(Stored data)
•••
-- pv_equiv track=rewrite | github.com/Kekniskd/datastuctures-and-algotithms | Easy/Array/alternative_Subsequence.py | alternativeSequence
-- ===== SOURCE A (Python) =====
-- def alternativeSequence(array: list) -> int:
--     if len(array) == 0:
--         return 0
--
--     currLen = 1
--     maxLen = 0
--
--     for idx in range(1, len(array)):
--         if array[idx] != array[idx - 1]:
--             currLen += 1
--         else:
--             maxLen = max(maxLen, currLen)
--             currLen = 1
--
--     maxLen = max(maxLen, currLen)
--     return maxLen
-- ===== SOURCE B (Python) =====
-- def alternativeSequence(array: list) -> int:
--     n = len(array)
--     cuts = [0]
--     for i in range(1, n):
--         if array[i] == array[i - 1]:
--             cuts.append(i)
--     cuts.append(n)
--     best = 0
--     for left, right in zip(cuts, cuts[1:]):
--         gap = right - left
--         if gap > best:
--             best = gap
--     return best
-- ===== Notes on version B (the rewrite author's own statement) =====
-- stated objective: alternative
-- what changed: Replaces the running-counter/max accumulation with a build-boundaries-then-measure strategy: collect the break positions (where adjacent elements are equal) into a cuts list with 0 and n as sentinels, then take the largest gap between consecutive cuts; the sentinels also remove A's empty-array guard.
import Mathlib
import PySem

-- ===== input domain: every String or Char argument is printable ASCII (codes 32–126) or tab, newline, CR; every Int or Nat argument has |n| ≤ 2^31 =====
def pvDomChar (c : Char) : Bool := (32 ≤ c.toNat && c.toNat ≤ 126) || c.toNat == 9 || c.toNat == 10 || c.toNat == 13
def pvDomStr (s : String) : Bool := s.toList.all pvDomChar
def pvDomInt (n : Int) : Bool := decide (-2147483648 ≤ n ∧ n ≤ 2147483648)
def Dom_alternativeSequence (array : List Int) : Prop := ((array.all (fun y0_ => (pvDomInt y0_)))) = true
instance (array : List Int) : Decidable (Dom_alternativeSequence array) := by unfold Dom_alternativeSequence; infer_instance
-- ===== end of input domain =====

-- B replaces A's running-counter scan with a cuts-list-plus-gap-measure decomposition (alternative, same cost).

-- ===== PORT A =====
-- literal port of A: running currLen/maxLen over range(1, len(array)); array[idx] is always
-- in range here, so pyGetD is exact
def alternativeSequence (array : List Int) : Int :=
  if array.length = 0 then 0
  else
    let s := (PySem.List.pyRange 1 (array.length : Int) 1).foldl
      (fun (s : Int × Int) idx =>
        if PySem.List.pyGetD array idx 0 ≠ PySem.List.pyGetD array (idx - 1) 0 then
          (s.1 + 1, s.2)
        else
          (1, max s.2 s.1))
      (1, 0)
    max s.2 s.1

-- ===== PORT B =====
-- literal port of Source B: build the cuts list (break positions with sentinels 0 and n),
-- then take the largest gap between consecutive cuts; cuts[1:] = cuts.tail; indices in range
def alternativeSequence_alt (array : List Int) : Int :=
  let n : Int := array.length
  let cuts := (PySem.List.pyRange 1 n 1).foldl
    (fun (acc : List Int) i =>
      if PySem.List.pyGetD array i 0 = PySem.List.pyGetD array (i - 1) 0 then acc ++ [i] else acc)
    [0]
  let cuts := cuts ++ [n]
  (cuts.zip cuts.tail).foldl
    (fun (best : Int) p => if p.2 - p.1 > best then p.2 - p.1 else best) 0

-- ===== PRECONDITION & SPEC =====
def Spec_alternativeSequence (array : List Int) (out : Int) : Prop := out = alternativeSequence_alt array
instance (array : List Int) (out : Int) : Decidable (Spec_alternativeSequence array out) := by unfold Spec_alternativeSequence; infer_instance

-- ===== CLAIM (what is proved, stated in full; the proofs are below) =====
def Claim_equal_alternativeSequence : Prop := ∀ (array : List Int), Dom_alternativeSequence array → Spec_alternativeSequence array (alternativeSequence array)

-- ===== LEMMAS AND PROOFS =====

-- adjacent pairs of a list (proof-side view of cuts.zip cuts.tail)
def pvZipAdj (xs : List Int) : List (Int × Int) := xs.zip xs.tail

-- B's gap-maximising fold
def pvGmax (xs : List Int) : Int :=
  (pvZipAdj xs).foldl (fun (best : Int) p => if p.2 - p.1 > best then p.2 - p.1 else best) 0

theorem pvZipAdj_append_singleton (xs : List Int) (h : xs ≠ []) (y : Int) :
    pvZipAdj (xs ++ [y]) = pvZipAdj xs ++ [(xs.getLastD 0, y)] := by
  induction xs with
  | nil => exact absurd rfl h
  | cons a t ih =>
    cases t with
    | nil => simp [pvZipAdj]
    | cons b u =>
      have := ih (by simp)
      simp only [pvZipAdj] at this ⊢
      simp_all [List.getLastD]

theorem pvGmax_append (xs : List Int) (h : xs ≠ []) (y : Int) :
    pvGmax (xs ++ [y]) = max (pvGmax xs) (y - xs.getLastD 0) := by
  unfold pvGmax
  rw [pvZipAdj_append_singleton xs h y, List.foldl_append]
  simp only [List.foldl]
  rcases le_or_gt (y - xs.getLastD 0) ((pvZipAdj xs).foldl (fun best p => if p.2 - p.1 > best then p.2 - p.1 else best) 0) with hle | hgt
  · rw [if_neg (by omega), max_eq_left hle]
  · rw [if_pos (by omega), max_eq_right (le_of_lt hgt)]

-- the two loop bodies
def pvFA (array : List Int) : Int × Int → Int → Int × Int :=
  fun s idx =>
    if PySem.List.pyGetD array idx 0 ≠ PySem.List.pyGetD array (idx - 1) 0 then
      (s.1 + 1, s.2)
    else
      (1, max s.2 s.1)

def pvFB (array : List Int) : List Int → Int → List Int :=
  fun acc i =>
    if PySem.List.pyGetD array i 0 = PySem.List.pyGetD array (i - 1) 0 then acc ++ [i] else acc

-- loop invariant: after processing indices 1..m-1, A's state is
-- (m - last cut, max gap among completed segments) and B's cuts list is nonempty
theorem pv_inv (array : List Int) (j : Nat) :
    let m : Int := 1 + (j : Int)
    let sA := (PySem.List.pyRange 1 m 1).foldl (pvFA array) (1, 0)
    let cB := (PySem.List.pyRange 1 m 1).foldl (pvFB array) [0]
    cB ≠ [] ∧ sA.1 = m - cB.getLastD 0 ∧ sA.2 = pvGmax cB := by
  induction j with
  | zero =>
    simp only
    rw [PySem.List.pyRange_one_eq_nil (by omega)]
    refine ⟨by simp, by simp, ?_⟩
    simp [pvGmax, pvZipAdj]
  | succ k ih =>
    simp only at ih ⊢
    have hsplit : PySem.List.pyRange 1 (1 + ((k : Int) + 1)) 1
        = PySem.List.pyRange 1 (1 + (k : Int)) 1 ++ [1 + (k : Int)] := by
      have h1 : (1 : Int) + ((k : Int) + 1) = (1 + (k : Int)) + 1 := by ring
      rw [h1, PySem.List.pyRange_one_succ_right (by omega)]
    obtain ⟨hne, h1, h2⟩ := ih
    push_cast
    rw [hsplit, List.foldl_append, List.foldl_append]
    simp only [List.foldl]
    by_cases hEq : PySem.List.pyGetD array (1 + (k : Int)) 0
        = PySem.List.pyGetD array (1 + (k : Int) - 1) 0
    · -- break at index 1+k: A resets, B records the cut
      simp only [pvFA, pvFB, if_pos hEq, ne_eq, if_neg (not_not_intro hEq)]
      refine ⟨by simp, ?_, ?_⟩
      · rw [List.getLastD_concat]
        omega
      · rw [pvGmax_append _ hne, h1, h2]
    · -- adjacent elements differ: A extends the run, B's cuts unchanged
      simp only [pvFA, pvFB, if_neg hEq, ne_eq, if_pos hEq]
      exact ⟨hne, by omega, h2⟩

-- ===== VERDICT (by name: the statement is the Claim_ definition above) =====
theorem alternativeSequence_spec : Claim_equal_alternativeSequence := by
  unfold Claim_equal_alternativeSequence
  intro array _
  unfold Spec_alternativeSequence alternativeSequence alternativeSequence_alt
  cases array with
  | nil => decide
  | cons a t =>
    have hlen0 : (a :: t).length ≠ 0 := by simp
    rw [if_neg hlen0]
    have hlen : (1 : Int) + (t.length : Int) = ((a :: t).length : Int) := by
      simp; ring
    have hinv := pv_inv (a :: t) t.length
    simp only at hinv
    rw [hlen] at hinv
    obtain ⟨hne, h1, h2⟩ := hinv
    show max (((PySem.List.pyRange 1 ((a :: t).length : Int) 1).foldl (pvFA (a :: t)) (1, 0)).2)
        (((PySem.List.pyRange 1 ((a :: t).length : Int) 1).foldl (pvFA (a :: t)) (1, 0)).1)
      = pvGmax (((PySem.List.pyRange 1 ((a :: t).length : Int) 1).foldl (pvFB (a :: t)) [0]) ++ [((a :: t).length : Int)])
    rw [pvGmax_append _ hne, h1, h2]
•••
EXERCISE INSTRUCTIONS => Each line of the data that includes "refine" counts once; say how many there are, giving nothing but the number.

YOUR RESPONSE => 2